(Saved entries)
..........

-- pv_equiv track=rewrite | github.com/Rishat-F/secretary | src/business_logic/utils.py | _no_selected_edge_combination
-- ===== SOURCE A (Python) =====
-- MINIMAL_TIMES_STATUSES_LEN = 3
--
-- class ScheduleTimeStatus:
--     NOT_SELECTED = "not_selected"
--     SELECTED = "selected"
--     EDGE = "edge"
--
-- def _no_selected_edge_combination(times_statuses: list[str]) -> bool:
--     assert len(times_statuses) >= MINIMAL_TIMES_STATUSES_LEN
--     for i in range(len(times_statuses) - 1):
--         if (
--             times_statuses[i] == ScheduleTimeStatus.SELECTED
--             and times_statuses[i+1] == ScheduleTimeStatus.EDGE
--         ):
--             return False
--     return True
-- ===== SOURCE B (Python) =====
-- MINIMAL_TIMES_STATUSES_LEN = 3
--
--
-- class ScheduleTimeStatus:
--     NOT_SELECTED = "not_selected"
--     SELECTED = "selected"
--     EDGE = "edge"
--
--
-- def _no_selected_edge_combination(times_statuses: list[str]) -> bool:
--     assert len(times_statuses) >= MINIMAL_TIMES_STATUSES_LEN
--     # Serialize the list into one NUL-delimited string (NUL cannot occur in a
--     # status string) and let substring search find a SELECTED->EDGE adjacency.
--     serialized = "\x00".join(["", *times_statuses, ""])
--     return "\x00selected\x00edge\x00" not in serialized
-- ===== Notes on version B (the rewrite author's own statement) =====
-- stated objective: alternative
-- what changed: Replaces the explicit pairwise index loop with serialization of the list into a single NUL-delimited string (NUL cannot occur in the domain's strings) followed by one substring search for the pattern '\x00selected\x00edge\x00'.
import Mathlib
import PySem

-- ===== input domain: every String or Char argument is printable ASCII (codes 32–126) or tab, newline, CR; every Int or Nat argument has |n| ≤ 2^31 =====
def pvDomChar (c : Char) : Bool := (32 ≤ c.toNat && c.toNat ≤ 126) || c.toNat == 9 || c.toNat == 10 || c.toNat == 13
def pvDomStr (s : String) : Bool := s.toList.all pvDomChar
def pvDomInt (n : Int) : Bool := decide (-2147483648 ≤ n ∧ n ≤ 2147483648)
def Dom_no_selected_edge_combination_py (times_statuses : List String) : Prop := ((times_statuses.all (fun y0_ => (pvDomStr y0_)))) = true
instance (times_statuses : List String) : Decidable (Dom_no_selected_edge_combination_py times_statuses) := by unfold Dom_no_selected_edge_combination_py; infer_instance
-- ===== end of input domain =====

-- B serializes the list into one NUL-delimited string and does a single substring search
-- for "\x00selected\x00edge\x00" instead of A's pairwise index loop (alternative algorithm).

-- ===== PORT A =====
-- the 'for i in range(...)' loop with early 'return False'
def pvGoA (ts : List String) : List Int → Bool
  | [] => true
  | i :: rest =>
    if PySem.List.pyGetD ts i "" == "selected" && PySem.List.pyGetD ts (i + 1) "" == "edge"
    then false
    else pvGoA ts rest

def no_selected_edge_combination_py (times_statuses : List String) : Bool :=
  pvGoA times_statuses (PySem.List.pyRange 0 (PySem.List.len times_statuses - 1) 1)

-- ===== PORT B =====
def no_selected_edge_combination_py_alt (times_statuses : List String) : Bool :=
  !(PySem.Str.isIn "\x00selected\x00edge\x00"
      (PySem.Str.join "\x00" ("" :: times_statuses ++ [""])))

-- ===== PRECONDITION & SPEC =====
-- A's leading assert raises AssertionError on lists shorter than 3.
def Pre_no_selected_edge_combination_py (times_statuses : List String) : Prop :=
  3 ≤ times_statuses.length
instance (times_statuses : List String) : Decidable (Pre_no_selected_edge_combination_py times_statuses) := by unfold Pre_no_selected_edge_combination_py; infer_instance

def pvWitness_no_selected_edge_combination_py : List String :=
  (["selected", "not_selected", "edge"])

def Spec_no_selected_edge_combination_py (times_statuses : List String) (out : Bool) : Prop := out = no_selected_edge_combination_py_alt times_statuses
instance (times_statuses : List String) (out : Bool) : Decidable (Spec_no_selected_edge_combination_py times_statuses out) := by unfold Spec_no_selected_edge_combination_py; infer_instance

-- ===== CLAIM (what is proved, stated in full; the proofs are below) =====
def Claim_equal_no_selected_edge_combination_py : Prop := ∀ (times_statuses : List String), Dom_no_selected_edge_combination_py times_statuses → Pre_no_selected_edge_combination_py times_statuses → Spec_no_selected_edge_combination_py times_statuses (no_selected_edge_combination_py times_statuses)

-- ===== LEMMAS AND PROOFS =====

-- A's early-return loop is an 'all' over the index list
lemma pvGoA_eq_all (ts : List String) (l : List Int) :
    pvGoA ts l = l.all (fun i =>
      !(PySem.List.pyGetD ts i "" == "selected" && PySem.List.pyGetD ts (i + 1) "" == "edge")) := by
  induction l with
  | nil => rfl
  | cons i rest ih =>
    simp only [pvGoA, List.all_cons]
    split_ifs with h
    · simp [h]
    · simp [ih, h]

-- the indexed adjacent pairs of ts are exactly ts.zip ts.tail (Nat-index form)
lemma pvZipAdj (ts : List String) :
    (List.range (ts.length - 1)).map (fun k => (ts.getD k "", ts.getD (k + 1) ""))
      = ts.zip ts.tail := by
  induction ts with
  | nil => simp
  | cons a tl ih =>
    cases tl with
    | nil => simp
    | cons b r =>
      have hlen : (a :: b :: r).length - 1 = (b :: r).length - 1 + 1 := by simp
      rw [hlen, List.range_succ_eq_map, List.map_cons, List.map_map]
      have h2 : ((fun k => ((a :: b :: r).getD k "", (a :: b :: r).getD (k + 1) "")) ∘
          (fun k => k + 1)) = (fun k => ((b :: r).getD k "", (b :: r).getD (k + 1) "")) := by
        funext k; simp
      rw [h2, ih]
      simp

lemma pvContainsMap (l : List Int) (f : Int → String × String) (p : String × String) :
    l.all (fun i => !(f i == p)) = !((l.map f).contains p) := by
  induction l with
  | nil => rfl
  | cons i rest ih =>
    simp only [List.map_cons, List.contains_cons, List.all_cons, Bool.not_or]
    rw [ih, Bool.beq_comm]

lemma pvMapPairs (ts : List String) :
    (PySem.List.pyRange 0 (PySem.List.len ts - 1) 1).map
        (fun i => (PySem.List.pyGetD ts i "", PySem.List.pyGetD ts (i + 1) ""))
      = ts.zip ts.tail := by
  rw [PySem.List.pyRange_one, List.map_map]
  have hn : ((PySem.List.len ts - 1 : Int) - 0).toNat = ts.length - 1 := by
    simp only [PySem.List.len_eq, Int.sub_zero]
    omega
  rw [hn, ← pvZipAdj]
  apply List.map_congr_left
  intro k _
  have h0 : ((0 : Int) + (k : Int)) = ((k : Nat) : Int) := by ring
  have h1 : (((k : Nat) : Int) + 1) = ((k + 1 : Nat) : Int) := by push_cast; ring
  simp only [Function.comp_apply, h0, h1, PySem.List.pyGetD_natCast]

-- A as a Bool over the zipped adjacent pairs
lemma pvA_eq_zip (ts : List String) :
    no_selected_edge_combination_py ts
      = !((ts.zip ts.tail).contains ("selected", "edge")) := by
  unfold no_selected_edge_combination_py
  have hb : (fun i => !(PySem.List.pyGetD ts i "" == "selected" &&
        PySem.List.pyGetD ts (i + 1) "" == "edge"))
      = (fun i => !((PySem.List.pyGetD ts i "", PySem.List.pyGetD ts (i + 1) "")
          == (("selected" : String), ("edge" : String)))) := by
    funext i; rfl
  rw [pvGoA_eq_all, hb, pvContainsMap, pvMapPairs]

-- serialized tail: pvL ts = join of ts's strings, each followed by a NUL
def pvL (ts : List String) : List Char :=
  PySem.Chars.join ['\x00'] (ts.map String.toList ++ [[]])

lemma pvL_nil : pvL [] = [] := by
  simp [pvL, PySem.Chars.join_singleton]

lemma pvL_cons (a : String) (r : List String) :
    pvL (a :: r) = a.toList ++ '\x00' :: pvL r := by
  unfold pvL
  rw [List.map_cons, List.cons_append]
  cases h : r.map String.toList ++ [[]] with
  | nil => exact absurd h (by simp)
  | cons x xs =>
    rw [PySem.Chars.join_cons_cons]
    simp

-- prefix through a NUL boundary: both sides NUL-free up to their first NUL
lemma pvPrefixSep (u : List Char) (Y : List Char) :
    ∀ (a : List Char) (Z : List Char), '\x00' ∉ u → '\x00' ∉ a →
    (u ++ '\x00' :: Y <+: a ++ '\x00' :: Z ↔ u = a ∧ Y <+: Z) := by
  induction u with
  | nil =>
    intro a Z _ ha
    cases a with
    | nil => simp [List.cons_prefix_cons]
    | cons c a' =>
      simp only [List.nil_append, List.cons_append, List.cons_prefix_cons]
      constructor
      · rintro ⟨rfl, -⟩; exact absurd (List.mem_cons_self) ha
      · rintro ⟨h, -⟩; exact absurd h (by simp)
  | cons c u' ih =>
    intro a Z hu ha
    cases a with
    | nil =>
      simp only [List.cons_append, List.nil_append, List.cons_prefix_cons]
      constructor
      · rintro ⟨rfl, -⟩; exact absurd (List.mem_cons_self) hu
      · rintro ⟨h, -⟩; exact absurd h (by simp)
    | cons d a' =>
      simp only [List.cons_append, List.cons_prefix_cons]
      rw [ih a' Z (fun h => hu (List.mem_cons_of_mem _ h)) (fun h => ha (List.mem_cons_of_mem _ h))]
      constructor
      · rintro ⟨rfl, rfl, h⟩; exact ⟨rfl, h⟩
      · rintro ⟨h, hy⟩
        injection h with h1 h2
        subst h1; subst h2
        exact ⟨rfl, rfl, hy⟩

-- a NUL-headed pattern cannot start inside a NUL-free block
lemma pvSkip (Q : List Char) :
    ∀ (a : List Char) (X : List Char), '\x00' ∉ a →
    ('\x00' :: Q <:+: a ++ X ↔ '\x00' :: Q <:+: X) := by
  intro a
  induction a with
  | nil => intro X _; simp
  | cons c a' ih =>
    intro X ha
    rw [List.cons_append, List.infix_cons_iff]
    constructor
    · rintro (hp | hi)
      · obtain ⟨rfl, -⟩ := List.cons_prefix_cons.mp hp
        exact absurd (List.mem_cons_self) ha
      · exact (ih X (fun h => ha (List.mem_cons_of_mem _ h))).mp hi
    · intro h
      exact Or.inr ((ih X (fun h => ha (List.mem_cons_of_mem _ h))).mpr h)

-- the search pattern, right-nested
def pvP : List Char := '\x00' :: ("selected".toList ++ '\x00' :: ("edge".toList ++ ['\x00']))

-- the key characterization: the pattern occurs in the serialization iff an adjacent
-- ("selected","edge") pair occurs in the list
lemma pvKey (ts : List String) (h : ∀ s ∈ ts, '\x00' ∉ s.toList) :
    (pvP <:+: '\x00' :: pvL ts) ↔ ("selected", "edge") ∈ ts.zip ts.tail := by
  induction ts with
  | nil =>
    rw [pvL_nil]
    simp only [List.zip_nil_left, List.not_mem_nil, iff_false]
    intro hinf
    have := hinf.length_le
    simp [pvP] at this
  | cons a r ih =>
    have ha : '\x00' ∉ a.toList := h a (List.mem_cons_self)
    have hr : ∀ s ∈ r, '\x00' ∉ s.toList := fun s hs => h s (List.mem_cons_of_mem _ hs)
    rw [pvL_cons, List.infix_cons_iff]
    have hskip : (pvP <:+: a.toList ++ '\x00' :: pvL r ↔ pvP <:+: '\x00' :: pvL r) :=
      pvSkip ("selected".toList ++ '\x00' :: ("edge".toList ++ ['\x00']))
        a.toList ('\x00' :: pvL r) ha
    have hsel : '\x00' ∉ "selected".toList := by decide
    have hedge : '\x00' ∉ "edge".toList := by decide
    constructor
    · rintro (hp | hi)
      · -- prefix case: a = "selected" and r starts with "edge"
        unfold pvP at hp
        rw [List.cons_prefix_cons] at hp
        obtain ⟨-, hp⟩ := hp
        rw [pvPrefixSep _ _ _ _ hsel ha] at hp
        obtain ⟨hsa, hp⟩ := hp
        cases r with
        | nil =>
          rw [pvL_nil] at hp
          have := hp.length_le
          simp at this
        | cons b r' =>
          rw [pvL_cons] at hp
          have hb : '\x00' ∉ b.toList := hr b (List.mem_cons_self)
          have hp' : "edge".toList ++ '\x00' :: [] <+: b.toList ++ '\x00' :: pvL r' := by
            simpa using hp
          rw [pvPrefixSep _ _ _ _ hedge hb] at hp'
          obtain ⟨hbe, -⟩ := hp'
          have h1 : a = "selected" := String.toList_injective hsa.symm
          have h2 : b = "edge" := String.toList_injective hbe.symm
          subst h1; subst h2
          simp
      · -- occurrence further right
        have hmem' := ih hr |>.mp (hskip.mp hi)
        cases r with
        | nil => simp at hmem'
        | cons b r' => exact List.mem_cons_of_mem _ hmem' 
    · -- backwards
      intro hmem
      cases r with
      | nil => simp at hmem
      | cons b r' =>
        simp only [List.tail_cons, List.zip_cons_cons, List.mem_cons, Prod.mk.injEq] at hmem
        rcases hmem with ⟨rfl, rfl⟩ | hmem
        · left
          unfold pvP
          rw [List.cons_prefix_cons]
          refine ⟨rfl, ?_⟩
          rw [pvPrefixSep _ _ _ _ hsel ha]
          refine ⟨rfl, ?_⟩
          rw [pvL_cons]
          have hpre : "edge".toList ++ '\x00' :: [] <+: "edge".toList ++ '\x00' :: pvL r' := by
            rw [pvPrefixSep _ _ _ _ hedge hedge]
            exact ⟨rfl, List.nil_prefix⟩
          simp only [List.append_nil] at hpre; exact hpre
        · right
          rw [hskip]
          exact (ih hr).mpr hmem

lemma pvMain (ts : List String) (hd : Dom_no_selected_edge_combination_py ts) :
    no_selected_edge_combination_py ts = no_selected_edge_combination_py_alt ts := by
  have hfree : ∀ s ∈ ts, '\x00' ∉ s.toList := by
    intro s hs hc
    unfold Dom_no_selected_edge_combination_py at hd
    rw [List.all_eq_true] at hd
    have := hd s hs
    unfold pvDomStr at this
    rw [List.all_eq_true] at this
    have := this _ hc
    simp [pvDomChar] at this
  rw [pvA_eq_zip]
  unfold no_selected_edge_combination_py_alt
  congr 1
  have hm : (("" :: ts ++ [""]).map String.toList)
      = [] :: (ts.map String.toList ++ [[]]) := by simp
  have hpv : '\x00' :: pvL ts
      = PySem.Chars.join "\x00".toList ([] :: (ts.map String.toList ++ [[]])) := by
    unfold pvL
    cases hts : ts.map String.toList ++ [[]] with
    | nil => exact absurd hts (by simp)
    | cons x xs =>
      rw [PySem.Chars.join_cons_cons]
      simp [show ("\x00" : String).toList = ['\x00'] from rfl]
  have hjoin : (PySem.Str.join "\x00" ("" :: ts ++ [""])).toList
      = '\x00' :: pvL ts := by
    rw [PySem.Str.toList_join, hm, hpv]
  have hA : ((ts.zip ts.tail).contains ("selected", "edge") = true)
      ↔ ("selected", "edge") ∈ ts.zip ts.tail := by
    simp
  have hB : (PySem.Str.isIn "\x00selected\x00edge\x00"
      (PySem.Str.join "\x00" ("" :: ts ++ [""])) = true)
      ↔ ("selected", "edge") ∈ ts.zip ts.tail := by
    rw [PySem.Str.isIn_eq, hjoin]
    rw [show ("\x00selected\x00edge\x00" : String).toList = pvP from rfl]
    rw [PySem.Chars.isIn_iff_infix]
    exact pvKey ts hfree
  rw [Bool.eq_iff_iff, hA, hB]

-- ===== VERDICT (by name: the statement is the Claim_ definition above) =====
theorem no_selected_edge_combination_py_spec : Claim_equal_no_selected_edge_combination_py := by
  intro ts hd _
  unfold Spec_no_selected_edge_combination_py
  exact pvMain ts hd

..........

Action item: Would you output, from the records above, exactly the run of lines that starts at the line containing "nil => simp [List.cons_prefix_cons]" and ends at the line containing "in the list", and only that run?

Task output:
    | nil => simp [List.cons_prefix_cons]
    | cons c a' =>
      simp only [List.nil_append, List.cons_append, List.cons_prefix_cons]
      constructor
      · rintro ⟨rfl, -⟩; exact absurd (List.mem_cons_self) ha
      · rintro ⟨h, -⟩; exact absurd h (by simp)
  | cons c u' ih =>
    intro a Z hu ha
    cases a with
    | nil =>
      simp only [List.cons_append, List.nil_append, List.cons_prefix_cons]
      constructor
      · rintro ⟨rfl, -⟩; exact absurd (List.mem_cons_self) hu
      · rintro ⟨h, -⟩; exact absurd h (by simp)
    | cons d a' =>
      simp only [List.cons_append, List.cons_prefix_cons]
      rw [ih a' Z (fun h => hu (List.mem_cons_of_mem _ h)) (fun h => ha (List.mem_cons_of_mem _ h))]
      constructor
      · rintro ⟨rfl, rfl, h⟩; exact ⟨rfl, h⟩
      · rintro ⟨h, hy⟩
        injection h with h1 h2
        subst h1; subst h2
        exact ⟨rfl, rfl, hy⟩

-- a NUL-headed pattern cannot start inside a NUL-free block
lemma pvSkip (Q : List Char) :
    ∀ (a : List Char) (X : List Char), '\x00' ∉ a →
    ('\x00' :: Q <:+: a ++ X ↔ '\x00' :: Q <:+: X) := by
  intro a
  induction a with
  | nil => intro X _; simp
  | cons c a' ih =>
    intro X ha
    rw [List.cons_append, List.infix_cons_iff]
    constructor
    · rintro (hp | hi)
      · obtain ⟨rfl, -⟩ := List.cons_prefix_cons.mp hp
        exact absurd (List.mem_cons_self) ha
      · exact (ih X (fun h => ha (List.mem_cons_of_mem _ h))).mp hi
    · intro h
      exact Or.inr ((ih X (fun h => ha (List.mem_cons_of_mem _ h))).mpr h)

-- the search pattern, right-nested
def pvP : List Char := '\x00' :: ("selected".toList ++ '\x00' :: ("edge".toList ++ ['\x00']))

-- the key characterization: the pattern occurs in the serialization iff an adjacent
-- ("selected","edge") pair occurs in the list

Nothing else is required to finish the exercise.